*DATA PROVIDED*:
------------------------

-- pv_equiv track=rewrite | github.com/siddhantmedar/LeetCode | 1385-find-the-distance-value-between-two-arrays/1385-find-the-distance-value-between-two-arrays.py | findTheDistanceValue
-- ===== SOURCE A (Python) =====
-- from typing import List
--
-- def findTheDistanceValue(arr1: List[int], arr2: List[int], d: int) -> int:
--     count = 0
--
--     for ele1 in arr1:
--         first_time = True
--         for ele2 in arr2:
--             if abs(ele1-ele2) <= d:
--                 if first_time:
--                     count+=1
--                     first_time = False
--
--     return len(arr1)-count
-- ===== SOURCE B (Python) =====
-- from typing import List
--
-- def findTheDistanceValue(arr1: List[int], arr2: List[int], d: int) -> int:
--     a = sorted(arr2)
--     n = len(a)
--     res = 0
--     for x in arr1:
--         # bisect_left(a, x - d), hand-written (A imports no bisect)
--         t = x - d
--         lo, hi = 0, n
--         while lo < hi:
--             mid = (lo + hi) // 2
--             if a[mid] < t:
--                 lo = mid + 1
--             else:
--                 hi = mid
--         if lo == n or a[lo] > x + d:
--             res += 1
--     return res
-- ===== Notes on version B (the rewrite author's own statement) =====
-- stated objective: faster
-- what changed: Replaces the nested scan of arr2 for every arr1 element by one sort of arr2 plus a per-element binary search for the half-open range [x-d, x+d].
import Mathlib
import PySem

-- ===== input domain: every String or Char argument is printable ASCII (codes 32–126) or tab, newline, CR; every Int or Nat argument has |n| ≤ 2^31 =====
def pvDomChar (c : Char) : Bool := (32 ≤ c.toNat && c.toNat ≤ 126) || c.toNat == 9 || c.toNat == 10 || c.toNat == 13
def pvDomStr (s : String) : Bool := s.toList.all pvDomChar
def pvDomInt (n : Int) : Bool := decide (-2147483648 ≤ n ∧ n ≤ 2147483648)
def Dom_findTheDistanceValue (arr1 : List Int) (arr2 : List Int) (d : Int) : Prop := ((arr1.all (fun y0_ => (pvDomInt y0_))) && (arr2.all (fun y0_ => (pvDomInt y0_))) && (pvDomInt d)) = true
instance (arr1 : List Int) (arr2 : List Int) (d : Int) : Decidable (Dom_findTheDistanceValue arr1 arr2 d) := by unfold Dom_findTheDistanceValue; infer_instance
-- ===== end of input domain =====

-- B replaces A's nested scan of arr2 per arr1 element by sorting arr2 once and binary-searching
-- the range [x-d, x+d] per element (faster: asymptotic, O((n+m) log m) vs O(n*m)).

-- ===== PORT A =====
-- literal transliteration: outer fold carries count, inner fold carries (count, first_time)
def findTheDistanceValue (arr1 : List Int) (arr2 : List Int) (d : Int) : Int :=
  let count : Int := arr1.foldl (fun count ele1 =>
    (arr2.foldl (fun (st : Int × Bool) ele2 =>
        if |ele1 - ele2| ≤ d then
          (if st.2 then (st.1 + 1, false) else st)
        else st)
      (count, true)).1) 0
  (arr1.length : Int) - count

-- ===== PORT B =====
-- Source B's hand-written lo/hi/mid binary-search loop is exactly PySem.List.bisectLeft's loop;
-- a[lo] is only read when lo < n, so getD is exact there.
def findTheDistanceValue_alt (arr1 : List Int) (arr2 : List Int) (d : Int) : Int :=
  let a := PySem.List.sorted arr2 (fun x => x) false
  let n := a.length
  arr1.foldl (fun res x =>
    let lo := PySem.List.bisectLeft a (x - d)
    if lo = n ∨ a.getD lo 0 > x + d then res + 1 else res) 0

-- ===== PRECONDITION & SPEC =====
def Spec_findTheDistanceValue (arr1 : List Int) (arr2 : List Int) (d : Int) (out : Int) : Prop := out = findTheDistanceValue_alt arr1 arr2 d
instance (arr1 : List Int) (arr2 : List Int) (d : Int) (out : Int) : Decidable (Spec_findTheDistanceValue arr1 arr2 d out) := by unfold Spec_findTheDistanceValue; infer_instance

-- ===== CLAIM (what is proved, stated in full; the proofs are below) =====
def Claim_equal_findTheDistanceValue : Prop := ∀ (arr1 : List Int) (arr2 : List Int) (d : Int), Dom_findTheDistanceValue arr1 arr2 d → Spec_findTheDistanceValue arr1 arr2 d (findTheDistanceValue arr1 arr2 d)


-- ===== LEMMAS AND PROOFS =====

-- A's inner loop over arr2: bumps the count exactly once iff some element is within d
theorem innerA_char (x d : Int) (l : List Int) (c : Int) (b : Bool) :
    l.foldl (fun (st : Int × Bool) y =>
        if |x - y| ≤ d then (if st.2 then (st.1 + 1, false) else st) else st) (c, b)
      = if b = true ∧ ∃ y ∈ l, |x - y| ≤ d then (c + 1, false) else (c, b) := by
  induction l generalizing c b with
  | nil => simp
  | cons h t ih =>
      simp only [List.foldl_cons]
      by_cases hm : |x - h| ≤ d
      · cases b with
        | false => simp [hm, ih]
        | true => simp [hm, ih]
      · simp [hm, ih]

-- B's per-element test decides "no arr2 element within d"
theorem testB_char (arr2 : List Int) (x d : Int) :
    (PySem.List.bisectLeft (PySem.List.sorted arr2 (fun x => x) false) (x - d)
        = (PySem.List.sorted arr2 (fun x => x) false).length ∨
      (PySem.List.sorted arr2 (fun x => x) false).getD
        (PySem.List.bisectLeft (PySem.List.sorted arr2 (fun x => x) false) (x - d)) 0 > x + d)
      ↔ ¬ ∃ y ∈ arr2, |x - y| ≤ d := by
  set a := PySem.List.sorted arr2 (fun x => x) false with ha
  set lo := PySem.List.bisectLeft a (x - d) with hlo
  have hpw : a.Pairwise (fun p q => p ≤ q) := PySem.List.sorted_pairwise (xs := arr2) (key := fun x => x)
  obtain ⟨hle, hbelow, habove⟩ := PySem.List.bisectLeft_spec a (x - d) hpw
  rw [← hlo] at hle hbelow habove
  have hmem : ∀ y : Int, y ∈ a ↔ y ∈ arr2 := fun y => PySem.List.mem_sorted arr2 (fun x => x) false y
  constructor
  · rintro hcond ⟨y, hy, hyd⟩
    rw [← hmem] at hy
    obtain ⟨j, hj, rfl⟩ := List.mem_iff_getElem.mp hy
    have habs := abs_le.mp hyd
    have hjlo : lo ≤ j := by
      by_contra hc
      exact absurd (hbelow j hj (by omega)) (by omega)
    have hlon : lo < a.length := lt_of_le_of_lt hjlo hj
    have hne : lo ≠ a.length := by omega
    have hmono : a[lo]'hlon ≤ a[j] := by
      have := PySem.List.sorted_id_getElem_mono (xs := arr2) hjlo hj
      simpa [← ha] using this
    have hgd : a.getD lo 0 = a[lo]'hlon := List.getD_eq_getElem a 0 hlon
    rcases hcond with h | h
    · exact hne h
    · rw [hgd] at h; omega
  · intro hno
    by_contra hcond
    push Not at hcond
    obtain ⟨hne, hle2⟩ := hcond
    have hlon : lo < a.length := lt_of_le_of_ne hle hne
    have hgd : a.getD lo 0 = a[lo]'hlon := List.getD_eq_getElem a 0 hlon
    have h1 : x - d ≤ a[lo]'hlon := habove lo hlon le_rfl
    refine hno ⟨a[lo]'hlon, (hmem _).mp (a.getElem_mem hlon), ?_⟩
    rw [hgd] at hle2
    rw [abs_le]; omega

-- a counting fold equals the filtered length
theorem foldl_count (p : Int → Prop) [DecidablePred p] (l : List Int) (r : Int) :
    l.foldl (fun res x => if p x then res + 1 else res) r
      = r + ((l.filter (fun x => decide (p x))).length : Int) := by
  induction l generalizing r with
  | nil => simp
  | cons h t ih =>
      simp only [List.foldl_cons, List.filter_cons]
      by_cases hm : p h
      · simp [hm, ih]; omega
      · simp [hm, ih]

-- A's outer fold counts the matched elements
theorem foldA_char (arr2 : List Int) (d : Int) (l : List Int) (c : Int) :
    l.foldl (fun count ele1 =>
        (arr2.foldl (fun (st : Int × Bool) ele2 =>
            if |ele1 - ele2| ≤ d then (if st.2 then (st.1 + 1, false) else st) else st)
          (count, true)).1) c
      = c + ((l.filter (fun x => decide (∃ y ∈ arr2, |x - y| ≤ d))).length : Int) := by
  induction l generalizing c with
  | nil => simp
  | cons h t ih =>
      simp only [List.foldl_cons, List.filter_cons]
      rw [innerA_char]
      by_cases hm : ∃ y ∈ arr2, |h - y| ≤ d
      · simp [hm, ih]; omega
      · simp [hm, ih]

-- ===== VERDICT (by name: the statement is the Claim_ definition above) =====
theorem findTheDistanceValue_spec : Claim_equal_findTheDistanceValue := by
  intro arr1 arr2 d _
  unfold Spec_findTheDistanceValue findTheDistanceValue findTheDistanceValue_alt
  simp only []
  rw [foldA_char,
    foldl_count (fun x => PySem.List.bisectLeft (PySem.List.sorted arr2 (fun x => x) false) (x - d)
        = (PySem.List.sorted arr2 (fun x => x) false).length ∨
      (PySem.List.sorted arr2 (fun x => x) false).getD
        (PySem.List.bisectLeft (PySem.List.sorted arr2 (fun x => x) false) (x - d)) 0 > x + d)]
  have hfc : List.filter (fun x =>
      decide (PySem.List.bisectLeft (PySem.List.sorted arr2 (fun x => x) false) (x - d)
          = (PySem.List.sorted arr2 (fun x => x) false).length ∨
        (PySem.List.sorted arr2 (fun x => x) false).getD
          (PySem.List.bisectLeft (PySem.List.sorted arr2 (fun x => x) false) (x - d)) 0 > x + d)) arr1
      = List.filter (fun x => !decide (∃ y ∈ arr2, |x - y| ≤ d)) arr1 :=
    List.filter_congr (fun x _ => by
      simp only [← decide_not]
      exact decide_eq_decide.mpr (testB_char arr2 x d))
  rw [hfc]
  have := List.length_eq_length_filter_add (l := arr1) (fun x => decide (∃ y ∈ arr2, |x - y| ≤ d))
  omega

------------------------

*WHAT THE EXERCISE ASKS*: Beginning at the opening line of the data, transcribe each line exactly until you reach the line with "n or a[lo] >", which you also include, and go no further.

*EXERCISE RESPONSE*:
-- pv_equiv track=rewrite | github.com/siddhantmedar/LeetCode | 1385-find-the-distance-value-between-two-arrays/1385-find-the-distance-value-between-two-arrays.py | findTheDistanceValue
-- ===== SOURCE A (Python) =====
-- from typing import List
--
-- def findTheDistanceValue(arr1: List[int], arr2: List[int], d: int) -> int:
--     count = 0
--
--     for ele1 in arr1:
--         first_time = True
--         for ele2 in arr2:
--             if abs(ele1-ele2) <= d:
--                 if first_time:
--                     count+=1
--                     first_time = False
--
--     return len(arr1)-count
-- ===== SOURCE B (Python) =====
-- from typing import List
--
-- def findTheDistanceValue(arr1: List[int], arr2: List[int], d: int) -> int:
--     a = sorted(arr2)
--     n = len(a)
--     res = 0
--     for x in arr1:
--         # bisect_left(a, x - d), hand-written (A imports no bisect)
--         t = x - d
--         lo, hi = 0, n
--         while lo < hi:
--             mid = (lo + hi) // 2
--             if a[mid] < t:
--                 lo = mid + 1
--             else:
--                 hi = mid
--         if lo == n or a[lo] > x + d:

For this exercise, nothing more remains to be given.